C_dataDemo

A quick primer on manipulating integer data C

So I came to the pedagogical realization that giving you a book on C for UNIX and letting you wander into the frightening land that is C programming for embedded systems (without telling you how they were different) was a bit irresponsible. Hopefully this C demo, complete with example code that you should be able to run on your machine, will give you a bit of a jump start with what is going on.

C in Embedded Systems vs C in Computers

Okay so technically an embedded system is a computer, but it is far simpler than the computers you are used to (like the one you are sitting in front of now). A desktop or laptop computer is a general purpose computer capable of running a variety of applications at one time. It has an operating system that divides up resources between multiple processes, several gigabytes of memory, and usually multiple processors running at a few billion clock cycles per second.

The flexibility of a desktop or laptop computer comes with notable power use and weight. However, say we needed a computer that did one fairly simple task: there is no need for interface devices like a mouse, keyboard, or monitor; nanosecond execution times are excessive and pointless; we have a 180 kg mass limit; and our only power comes from side-mounted solar panels, most of which is funneled into a thruster.

Enter the microprocessor as an embedded system.

Microprocessors are incredibly ubiquitous in most modern applications, from cars to washing machines to toasters. (Yes, toasters.
I guess it must control for crispiness or turn off near bathtubs or something).
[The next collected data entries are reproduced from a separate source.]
-- pv_equiv track=rewrite | github.com/arman-tech/spatial-memory-mcp | spatial_memory/hooks/pipeline.py | _derive_namespace
-- ===== SOURCE A (Python) =====
-- _NAMESPACE_MAP: list[tuple[list[str], str]] = [
--     (["decision"], "decisions"),
--     (["error", "solution"], "troubleshooting"),
--     (["pattern", "convention", "workaround", "configuration"], "patterns"),
--     (["important", "explicit"], "notes"),
--     (["definition"], "definitions"),
-- ]
--
-- def _derive_namespace(patterns: list[str]) -> str:
--     """Derive a suggested namespace from matched signal patterns.
--
--     Checks patterns against a priority-ordered mapping and returns the
--     first match.  Falls back to ``"captured"`` if no mapping matches.
--     """
--     if not patterns:
--         return "captured"
--
--     for pattern_keys, namespace in _NAMESPACE_MAP:
--         for p in patterns:
--             if p in pattern_keys:
--                 return namespace
--
--     return "captured"
-- ===== SOURCE B (Python) =====
-- _NAMESPACE_MAP: list[tuple[list[str], str]] = [
--     (["decision"], "decisions"),
--     (["error", "solution"], "troubleshooting"),
--     (["pattern", "convention", "workaround", "configuration"], "patterns"),
--     (["important", "explicit"], "notes"),
--     (["definition"], "definitions"),
-- ]
--
-- # Flat index: trigger key -> (priority index in _NAMESPACE_MAP, namespace)
-- _KEY_TABLE: dict[str, tuple[int, str]] = {
--     key: (i, namespace)
--     for i, (keys, namespace) in enumerate(_NAMESPACE_MAP)
--     for key in keys
-- }
--
-- def _derive_namespace(patterns: list[str]) -> str:
--     """Derive a suggested namespace from matched signal patterns."""
--     if not patterns:
--         return "captured"
--     best = None
--     for p in patterns:
--         hit = _KEY_TABLE.get(p)
--         if hit is not None and (best is None or hit[0] < best[0]):
--             best = hit
--     return best[1] if best is not None else "captured"
-- ===== Notes on version B (the rewrite author's own statement) =====
-- stated objective: faster
-- what changed: Replaces the priority-ordered nested scan over _NAMESPACE_MAP with a precomputed key->(priority,namespace) dict and a single min-reducing pass over the patterns.
import Mathlib
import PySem

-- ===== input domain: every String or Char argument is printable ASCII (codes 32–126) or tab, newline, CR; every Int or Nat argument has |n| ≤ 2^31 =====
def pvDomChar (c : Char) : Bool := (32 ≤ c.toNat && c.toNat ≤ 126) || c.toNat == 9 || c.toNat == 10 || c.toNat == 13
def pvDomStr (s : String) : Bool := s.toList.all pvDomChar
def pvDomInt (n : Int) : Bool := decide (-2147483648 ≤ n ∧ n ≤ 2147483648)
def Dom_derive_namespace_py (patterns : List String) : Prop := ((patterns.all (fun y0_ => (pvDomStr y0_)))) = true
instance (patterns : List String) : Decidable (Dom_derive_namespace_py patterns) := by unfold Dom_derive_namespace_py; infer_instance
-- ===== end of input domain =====

-- B replaces A's priority-ordered nested scan with a precomputed key->(priority, namespace)
-- table and a single min-reducing pass over the patterns (idiomatic; same exact result).

-- ===== PORT A =====
-- _NAMESPACE_MAP
def nsMap : List (List String × String) :=
  [ (["decision"], "decisions"),
    (["error", "solution"], "troubleshooting"),
    (["pattern", "convention", "workaround", "configuration"], "patterns"),
    (["important", "explicit"], "notes"),
    (["definition"], "definitions") ]

-- the two nested for-loops: for each (keys, ns) in order, return ns on the first p ∈ keys
def aScan : List (List String × String) → List String → Option String
  | [], _ => none
  | (keys, ns) :: rest, ps =>
      if ps.any (fun p => keys.contains p) then some ns else aScan rest ps

def derive_namespace_py (patterns : List String) : String :=
  if patterns = [] then "captured"
  else match aScan nsMap patterns with
       | some ns => ns
       | none => "captured"

-- ===== PORT B =====
-- _KEY_TABLE: dict comprehension over enumerate(_NAMESPACE_MAP); keys are distinct
def keyTable : PySem.Dict String (Int × String) :=
  PySem.Dict.ofList
    ((nsMap.zipIdx.map (fun e => e.1.1.map (fun k => (k, ((e.2 : Int), e.1.2))))).flatten)

-- one loop over patterns keeping the best (smallest-priority) hit
def bStep (best : Option (Int × String)) (p : String) : Option (Int × String) :=
  match keyTable.get? p with
  | none => best
  | some hit =>
      match best with
      | none => some hit
      | some b => if hit.1 < b.1 then some hit else best

def derive_namespace_py_alt (patterns : List String) : String :=
  if patterns = [] then "captured"
  else match patterns.foldl bStep none with
       | some b => b.2
       | none => "captured"

-- ===== PRECONDITION & SPEC =====
def Spec_derive_namespace_py (patterns : List String) (out : String) : Prop := out = derive_namespace_py_alt patterns
instance (patterns : List String) (out : String) : Decidable (Spec_derive_namespace_py patterns out) := by unfold Spec_derive_namespace_py; infer_instance

-- ===== CLAIM (what is proved, stated in full; the proofs are below) =====
def Claim_equal_derive_namespace_py : Prop := ∀ (patterns : List String), Dom_derive_namespace_py patterns → Spec_derive_namespace_py patterns (derive_namespace_py patterns)

-- ===== LEMMAS AND PROOFS =====

-- left-biased min on optional (priority, namespace) hits
def minO : Option (Int × String) → Option (Int × String) → Option (Int × String)
  | none, b => b
  | a, none => a
  | some a, some b => if b.1 < a.1 then some b else some a

theorem bStep_eq_minO (best : Option (Int × String)) (p : String) :
    bStep best p = minO best (keyTable.get? p) := by
  unfold bStep minO
  cases keyTable.get? p <;> cases best <;> simp

theorem minO_none_right (a : Option (Int × String)) : minO a none = a := by
  cases a <;> rfl

theorem minO_assoc (a b c : Option (Int × String)) :
    minO (minO a b) c = minO a (minO b c) := by
  cases a with
  | none => rfl
  | some a => cases b with
    | none => rfl
    | some b => cases c with
      | none => simp [minO_none_right]
      | some c =>
          by_cases hba : b.1 < a.1 <;> by_cases hcb : c.1 < b.1 <;>
            by_cases hca : c.1 < a.1 <;> simp [minO, hba, hcb, hca] <;> omega

theorem foldl_bStep_shift (ps : List String) (acc : Option (Int × String)) :
    ps.foldl bStep acc = minO acc (ps.foldl bStep none) := by
  induction ps generalizing acc with
  | nil => simp [List.foldl, minO_none_right]
  | cons p ps ih =>
      simp only [List.foldl]
      rw [ih (bStep acc p), ih (bStep none p), bStep_eq_minO, bStep_eq_minO]
      exact minO_assoc acc (keyTable.get? p) (ps.foldl bStep none)

-- the fold's value as a nested if over key membership (A's shape)
def bestSpec (ps : List String) : Option (Int × String) :=
  if ps.contains "decision" then some (0, "decisions")
  else if ps.contains "error" || ps.contains "solution" then some (1, "troubleshooting")
  else if ps.contains "pattern" || ps.contains "convention" || ps.contains "workaround" || ps.contains "configuration" then some (2, "patterns")
  else if ps.contains "important" || ps.contains "explicit" then some (3, "notes")
  else if ps.contains "definition" then some (4, "definitions")
  else none

theorem keyTable_get (p : String) :
    keyTable.get? p =
      if "decision" == p then some (0, "decisions")
      else if "error" == p then some (1, "troubleshooting")
      else if "solution" == p then some (1, "troubleshooting")
      else if "pattern" == p then some (2, "patterns")
      else if "convention" == p then some (2, "patterns")
      else if "workaround" == p then some (2, "patterns")
      else if "configuration" == p then some (2, "patterns")
      else if "important" == p then some (3, "notes")
      else if "explicit" == p then some (3, "notes")
      else if "definition" == p then some (4, "definitions")
      else none := by
  have h : keyTable = PySem.Dict.mk
      [("decision", ((0 : Int), "decisions")), ("error", (1, "troubleshooting")),
       ("solution", (1, "troubleshooting")), ("pattern", (2, "patterns")),
       ("convention", (2, "patterns")), ("workaround", (2, "patterns")),
       ("configuration", (2, "patterns")), ("important", (3, "notes")),
       ("explicit", (3, "notes")), ("definition", (4, "definitions"))] := by decide
  rw [h]
  simp only [PySem.Dict.get?_mk_cons]
  rfl

set_option maxHeartbeats 1000000 in
theorem foldl_bStep_eq_bestSpec (ps : List String) :
    ps.foldl bStep none = bestSpec ps := by
  induction ps with
  | nil => rfl
  | cons p ps ih =>
      have h : (p :: ps).foldl bStep none = minO (keyTable.get? p) (ps.foldl bStep none) := by
        simp only [List.foldl]
        rw [foldl_bStep_shift, bStep_eq_minO]
        rfl
      rw [h, ih, keyTable_get]
      split_ifs with h0 h1 h2 h3 h4 h5 h6 h7 h8 h9 <;>
        simp_all [bestSpec, minO] <;>
        split_ifs <;> simp_all

theorem any_contains_eq (ps : List String) (keys : List String) :
    ps.any (fun p => keys.contains p) = keys.any (fun k => ps.contains k) := by
  rw [Bool.eq_iff_iff]
  simp only [List.any_eq_true, List.contains_eq_mem, decide_eq_true_eq]
  constructor <;> rintro ⟨x, hx, hy⟩ <;> exact ⟨_, hy, hx⟩

theorem aScan_eq_bestSpec (ps : List String) :
    aScan nsMap ps = (bestSpec ps).map (·.2) := by
  simp only [nsMap, aScan, bestSpec,
    any_contains_eq ps ["decision"], any_contains_eq ps ["error", "solution"],
    any_contains_eq ps ["pattern", "convention", "workaround", "configuration"],
    any_contains_eq ps ["important", "explicit"], any_contains_eq ps ["definition"],
    List.any_cons, List.any_nil]
  split_ifs <;> simp_all

-- ===== VERDICT (by name: the statement is the Claim_ definition above) =====
theorem derive_namespace_py_spec : Claim_equal_derive_namespace_py := by
  intro patterns _
  unfold Spec_derive_namespace_py derive_namespace_py derive_namespace_py_alt
  rw [foldl_bStep_eq_bestSpec, aScan_eq_bestSpec]
  cases bestSpec patterns <;> simp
The point being that a microprocessor is a small, lightweight, low-power computer perfectly suited for doing simple and straightforward computer things; providing just enough computing power a well defined task. Like your laptop, a microprocessor is a computer, that is it broadly uses the same system architecture with a processor, memory, and a primitive IO; most importantly, it can be programed with a (relatively) high level language like C. What you can do with C will be limited by the functions of the microprocessor (I once worked with a microprocessor that couldn't multiply unless you got really creative), but overall the control flow and structure of your C program can be translated to work on your microprocessor just the same as with your laptop.

Wait what is C?

  C is a general-purpose programming language which features 
  economy of expression, modern control flow and data 
  strucutres, and a rich set of operators.  C is not a "very
  high level" language, nor a "big" one, and it is not specalized
  to any particular area of application.  But its absence of
  restructions and its generality make it convenient and effective
  for many tasks than supposedly more powerful languages.

Most every modern computer stores programs as machine code, basically a series of bytes stored on a disk or flash memory that tells the processor hardware what to do. You can program in machine code if you have a few hours, know the instruction set architecture, and need to atone for some sin against computers. While the early computer pioneers used machine code to program, they quickly invented assembly code to make their jobs a bit easier. Honestly, assembly is practically a direct translation of machine code, but it has just enough words that you can make sense of it with enough training. A sample (that was generated using a compiler) is given in arrayDemo.s.

The problem with assembly code is that it is specific to the computer you are using. arrayDemo.s was created for an Intel processor with the dreaded x86 architecture and is meaningless to any other computer using a different architecture. Also because assembly interacts directly with the hardware, the nice for loops, if statements, and functional decomposition that make programming easy have to be accomplished by telling the chip to jump around in the program's memory.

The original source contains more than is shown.